Even though platforms such as Facebook, Twitter, TikTok and others constantly scan their platforms against ID1, the fact that CSAM networks exist within them under the radar shows us how ID1 has become outdated for its purpose as a “magical solution”.

By saying that the CSAM problem can be solved by scanning all other non-Big Tech platforms and matching them against a database of known CSAM files, the EU indirectly argues that Big Tech is not the main target of this regulation — but rather a small “Platform X” whatever that may be.

The specific CSAM threat posed by “Platform X” which MUST BE under EU jurisdiction is yet to be demonstrated while, parallel to that, a quick analysis of CSAM networks points to Asia, Oceania and Arabia as the preferred ‘jurisdictions’ for CSAM hosting — despite this, CSAM hotlines refer primarily to the EU and the United States.

This is only an example of the contradictory data we need to resolve, highlighting once more the urgent need to really research the data before proposing any solutions to solve the problem.

From a compliance perspective, the new EU proposal gives us the weird impression of a compliance program written without any risk assessment — a logical contradiction through which we derive conclusions without having ever established premises. See, for example, that the creation of the EU Center (premise generator) and the CSAM scanners are meant to be simultaneous, while the first should have been used mainly to validate the adequacy of the second.

Until now, the risk assessment documentation, the document that says ‘what is really going on’ with the targets that the EU intends to regulate is missing (e.g. what is the real problem with Instagram). The fact that we keep supporting CSAM regulations with numbers we know nothing about should cause an overall discomfort.

3. If Web3 is the next big thing, what do you think of the metaverse with regard to online child safety? Is there a greater risk around child grooming?

The metaverse will only surface the fact that child safety is an issue much bigger than just ‘known CSAM files’.

The hyperrealistic metaverse avenues give us the false impression that we are facing a new, or even an increased child safety threat. Instead, what we are facing is a “new wine in an old bottle.” Because the wine label is now more colorful, more visual, we tend to pay more attention to it. But that’s all it is — -a new label.

The bad news is, the prototype for the metaverse child safety threat already exists on online platforms. It’s only the lack of research and proper detection tools that keep this threat in “silent mode’’.

A quick look into online platforms’ channels will rapidly show us that CSAM Threat Actors are already explicitly organized, managing their CSAM networks together, near child profiles on some of these platforms.
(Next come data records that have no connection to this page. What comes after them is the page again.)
-- pv_equiv track=rewrite | github.com/Tomer23/advent-of-code-2021 | puzzle10/part_one copy.py | calculate_segment
-- ===== SOURCE A (Python) =====
-- def calculate_segment(segment):
--     y = [0, 0, 0, 0]  # ( [ { <
--     for x in segment:
--         if x == '(':
--             y[0] += 1
--         elif x == '[':
--             y[1] += 1
--         elif x == '{':
--             y[2] += 1
--         elif x == '<':
--             y[3] += 1
--         elif x == ')':
--             y[0] += -1
--         elif x == ']':
--             y[1] += -1
--         elif x == '}':
--             y[2] += -1
--         elif x == '>':
--             y[3] += -1
--     return y
-- ===== SOURCE B (Python) =====
-- DELTAS = {'(': [1, 0, 0, 0], '[': [0, 1, 0, 0], '{': [0, 0, 1, 0], '<': [0, 0, 0, 1],
--           ')': [-1, 0, 0, 0], ']': [0, -1, 0, 0], '}': [0, 0, -1, 0], '>': [0, 0, 0, -1]}
--
-- def calculate_segment(segment):
--     # divide and conquer: balance of a string = vector sum of the balances of its halves
--     if len(segment) == 0:
--         return [0, 0, 0, 0]
--     if len(segment) == 1:
--         return DELTAS.get(segment, [0, 0, 0, 0])
--     mid = len(segment) // 2
--     left = calculate_segment(segment[:mid])
--     right = calculate_segment(segment[mid:])
--     return [l + r for l, r in zip(left, right)]
-- ===== Notes on version B (the rewrite author's own statement) =====
-- stated objective: alternative
-- what changed: Replaced A's single left-to-right accumulator loop with an if/elif dispatch by a divide-and-conquer recursion: split the string in half, recurse on each half, and add the two balance vectors, with the single-character base case resolved by a delta table lookup.
import Mathlib
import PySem

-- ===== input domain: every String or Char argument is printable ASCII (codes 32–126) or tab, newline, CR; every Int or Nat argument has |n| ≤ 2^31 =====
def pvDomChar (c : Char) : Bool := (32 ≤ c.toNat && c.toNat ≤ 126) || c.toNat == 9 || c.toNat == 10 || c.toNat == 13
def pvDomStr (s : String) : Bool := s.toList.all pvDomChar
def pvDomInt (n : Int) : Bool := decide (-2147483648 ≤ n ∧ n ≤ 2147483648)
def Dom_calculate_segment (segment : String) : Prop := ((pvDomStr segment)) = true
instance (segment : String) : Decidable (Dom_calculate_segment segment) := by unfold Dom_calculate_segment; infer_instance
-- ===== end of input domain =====

-- B replaces A's single accumulator loop with if/elif dispatch by a divide-and-conquer
-- recursion (split in half, add the two balance vectors; base case via a delta table); objective: alternative.

-- ===== PORT A =====
-- one step of A's loop body: the same if/elif chain, updating the four counters
def csStep (y : Int × Int × Int × Int) (x : Char) : Int × Int × Int × Int :=
  if x = '(' then (y.1 + 1, y.2.1, y.2.2.1, y.2.2.2)
  else if x = '[' then (y.1, y.2.1 + 1, y.2.2.1, y.2.2.2)
  else if x = '{' then (y.1, y.2.1, y.2.2.1 + 1, y.2.2.2)
  else if x = '<' then (y.1, y.2.1, y.2.2.1, y.2.2.2 + 1)
  else if x = ')' then (y.1 + -1, y.2.1, y.2.2.1, y.2.2.2)
  else if x = ']' then (y.1, y.2.1 + -1, y.2.2.1, y.2.2.2)
  else if x = '}' then (y.1, y.2.1, y.2.2.1 + -1, y.2.2.2)
  else if x = '>' then (y.1, y.2.1, y.2.2.1, y.2.2.2 + -1)
  else y

def calculate_segment (segment : String) : List Int :=
  let y := segment.toList.foldl csStep (0, 0, 0, 0)
  [y.1, y.2.1, y.2.2.1, y.2.2.2]

-- ===== PORT B =====
-- the DELTAS table of Source B (keys are the 1-character strings)
def csDeltas : PySem.Dict String (List Int) :=
  PySem.Dict.ofList [("(", [1, 0, 0, 0]), ("[", [0, 1, 0, 0]), ("{", [0, 0, 1, 0]), ("<", [0, 0, 0, 1]),
                     (")", [-1, 0, 0, 0]), ("]", [0, -1, 0, 0]), ("}", [0, 0, -1, 0]), (">", [0, 0, 0, -1])]

-- Source B's recursion, on the string's character list (segment[:mid]/segment[mid:] = take/drop at mid = len // 2)
def csGo (l : List Char) : List Int :=
  if l.length = 0 then [0, 0, 0, 0]
  else if l.length = 1 then csDeltas.getD (String.ofList l) [0, 0, 0, 0]
  else
    let mid := l.length / 2
    let left := csGo (l.take mid)
    let right := csGo (l.drop mid)
    (left.zip right).map (fun p => p.1 + p.2)
termination_by l.length
decreasing_by
  · simp [List.length_take]; omega
  · simp [List.length_drop]; omega

def calculate_segment_alt (segment : String) : List Int := csGo segment.toList

-- ===== PRECONDITION & SPEC =====
def Spec_calculate_segment (segment : String) (out : List Int) : Prop := out = calculate_segment_alt segment
instance (segment : String) (out : List Int) : Decidable (Spec_calculate_segment segment out) := by unfold Spec_calculate_segment; infer_instance

-- ===== CLAIM (what is proved, stated in full; the proofs are below) =====
def Claim_equal_calculate_segment : Prop := ∀ (segment : String), Dom_calculate_segment segment → Spec_calculate_segment segment (calculate_segment segment)

-- ===== LEMMAS AND PROOFS =====
-- the common characterisation: the four net counts of a character list
def csCounts (l : List Char) : List Int :=
  [(l.count '(' : Int) - (l.count ')' : Int),
   (l.count '[' : Int) - (l.count ']' : Int),
   (l.count '{' : Int) - (l.count '}' : Int),
   (l.count '<' : Int) - (l.count '>' : Int)]

theorem csStep_def (a b c d : Int) (x : Char) :
    csStep (a, b, c, d) x =
      if x = '(' then (a + 1, b, c, d)
      else if x = '[' then (a, b + 1, c, d)
      else if x = '{' then (a, b, c + 1, d)
      else if x = '<' then (a, b, c, d + 1)
      else if x = ')' then (a + -1, b, c, d)
      else if x = ']' then (a, b + -1, c, d)
      else if x = '}' then (a, b, c + -1, d)
      else if x = '>' then (a, b, c, d + -1)
      else (a, b, c, d) := rfl

-- A's fold computes the four net counts
theorem csStep_foldl (l : List Char) (a b c d : Int) :
    l.foldl csStep (a, b, c, d) =
      (a + ((l.count '(' : Int) - (l.count ')' : Int)),
       b + ((l.count '[' : Int) - (l.count ']' : Int)),
       c + ((l.count '{' : Int) - (l.count '}' : Int)),
       d + ((l.count '<' : Int) - (l.count '>' : Int))) := by
  induction l generalizing a b c d with
  | nil => simp
  | cons x xs ih =>
    rw [List.foldl_cons, csStep_def]
    split_ifs <;> rw [ih] <;> simp [*] <;> try ring

-- base case: the table lookup on a single character is its delta vector
theorem str1_beq_false (c d : Char) (h1 : ¬c = d) : ((String.ofList [d]) == String.ofList [c]) = false := by
  have h : ¬String.ofList [d] = String.ofList [c] := fun h => h1 (by
    have := congrArg String.toList h
    simpa using this.symm)
  simpa using h

theorem csGo_single (c : Char) :
    csDeltas.getD (String.ofList [c]) [0, 0, 0, 0] = csCounts [c] := by
  by_cases h1 : c = '(' ; · subst h1; decide
  by_cases h2 : c = '[' ; · subst h2; decide
  by_cases h3 : c = '{' ; · subst h3; decide
  by_cases h4 : c = '<' ; · subst h4; decide
  by_cases h5 : c = ')' ; · subst h5; decide
  by_cases h6 : c = ']' ; · subst h6; decide
  by_cases h7 : c = '}' ; · subst h7; decide
  by_cases h8 : c = '>' ; · subst h8; decide
  have hit : csDeltas.items =
      [("(", [1, 0, 0, 0]), ("[", [0, 1, 0, 0]), ("{", [0, 0, 1, 0]), ("<", [0, 0, 0, 1]),
       (")", [-1, 0, 0, 0]), ("]", [0, -1, 0, 0]), ("}", [0, 0, -1, 0]), (">", [0, 0, 0, -1])] := by decide
  simp [csCounts, PySem.Dict.getD, PySem.Dict.get?, hit,
        show ("(" : String) = String.ofList ['('] from by decide,
        show ("[" : String) = String.ofList ['['] from by decide,
        show ("{" : String) = String.ofList ['{'] from by decide,
        show ("<" : String) = String.ofList ['<'] from by decide,
        show (")" : String) = String.ofList [')'] from by decide,
        show ("]" : String) = String.ofList [']'] from by decide,
        show ("}" : String) = String.ofList ['}'] from by decide,
        show (">" : String) = String.ofList ['>'] from by decide,
        str1_beq_false _ _ h1, str1_beq_false _ _ h2, str1_beq_false _ _ h3, str1_beq_false _ _ h4,
        str1_beq_false _ _ h5, str1_beq_false _ _ h6, str1_beq_false _ _ h7, str1_beq_false _ _ h8,
        h1, h2, h3, h4, h5, h6, h7, h8]

-- counts split over take/drop
theorem csCounts_split (l : List Char) (m : ℕ) :
    csCounts l = ((csCounts (l.take m)).zip (csCounts (l.drop m))).map (fun p => p.1 + p.2) := by
  simp [csCounts]
  have h : ∀ c : Char, l.count c = (l.take m).count c + (l.drop m).count c := by
    intro c
    conv_lhs => rw [← List.take_append_drop m l]
    exact List.count_append ..
  simp [h]; constructor <;> [skip; constructor <;> [skip; constructor]] <;> ring

-- B's recursion computes the four net counts
theorem csGo_eq (l : List Char) : csGo l = csCounts l := by
  fun_induction csGo l with
  | case1 l h => rw [List.length_eq_zero_iff.mp h]; rfl
  | case2 l h h1 =>
    obtain ⟨c, rfl⟩ := List.length_eq_one_iff.mp h1
    exact csGo_single c
  | case3 l h h1 mid left right ihl ihr =>
    simp only [left, right, ihl, ihr]
    exact (csCounts_split l mid).symm

-- ===== VERDICT (by name: the statement is the Claim_ definition above) =====
theorem calculate_segment_spec : Claim_equal_calculate_segment := by
  intro segment _
  show _ = _
  rw [calculate_segment_alt, csGo_eq]
  simp [calculate_segment, csStep_foldl, csCounts]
This is exactly what child safety advocates should be expecting in the metaverse.

What causes some degree of discomfort in the metaverse is not the graphical world it brings with it, but the fact that “CSAM networks moving in tandem” have been and are (with the ID1 as the only industry standard) well below CSAM Trust & Safety teams’ radars.

The fact that metaverse worlds will allow us to actually see CSAM perpetrators walking their avatars around children’s accounts once, twice, twenty times a day doesn’t make CSAM Threat Actors more threatening — it actually makes children safer.

What was an internal log visible only to Trust & Safety teams (e.g. the threat actors movement) now becomes a phenomenon easily seen by whoever is around. The question now depends on the efficiency of ‘reporting buttons’ and ‘review metrics’.

Contrary to common opinion, I personally believe that it is precisely the metaverse — because of the level of transparency afforded by its visual nature — that will take the reins of child safety for the next decade. Metaverse visuals might be the thing that instigates the “minimal duty of care” standards, and I would be very happy if that finally happened.

4. Given your experience as a CSAM researcher, what advice would you give to online platforms?

Child Sexual Abuse Materials (CSAM) networks must be understood as what they are: A social science phenomenon.

From a CSAM research perspective, this highlights the hidden potential of qualitative methods (“hows” instead of “how many”) such as network analysis for Trust & Safety governance.

Blindly reviewing numbers hasn’t been of any help up to this point. The reason is a partnership with CSAM Researchers (external and internal ones), in order to understand what the proper research questions are, is always advisable.

If I could provide a single CSAM research insight to online platforms, I would say that the way CSAM Threat Actors interact with each other tends to provide more useful insights and a better detection system than their isolated pieces of CSAM content.

My advice would be, in this sense, to better research the birth, development, and death of CSAM networks that operate inside online platforms’ own channels — moving thus towards a proactive CSAM Trust & Safety detection approach that is based on predictive metrics derived, precisely, from these social science scenarios.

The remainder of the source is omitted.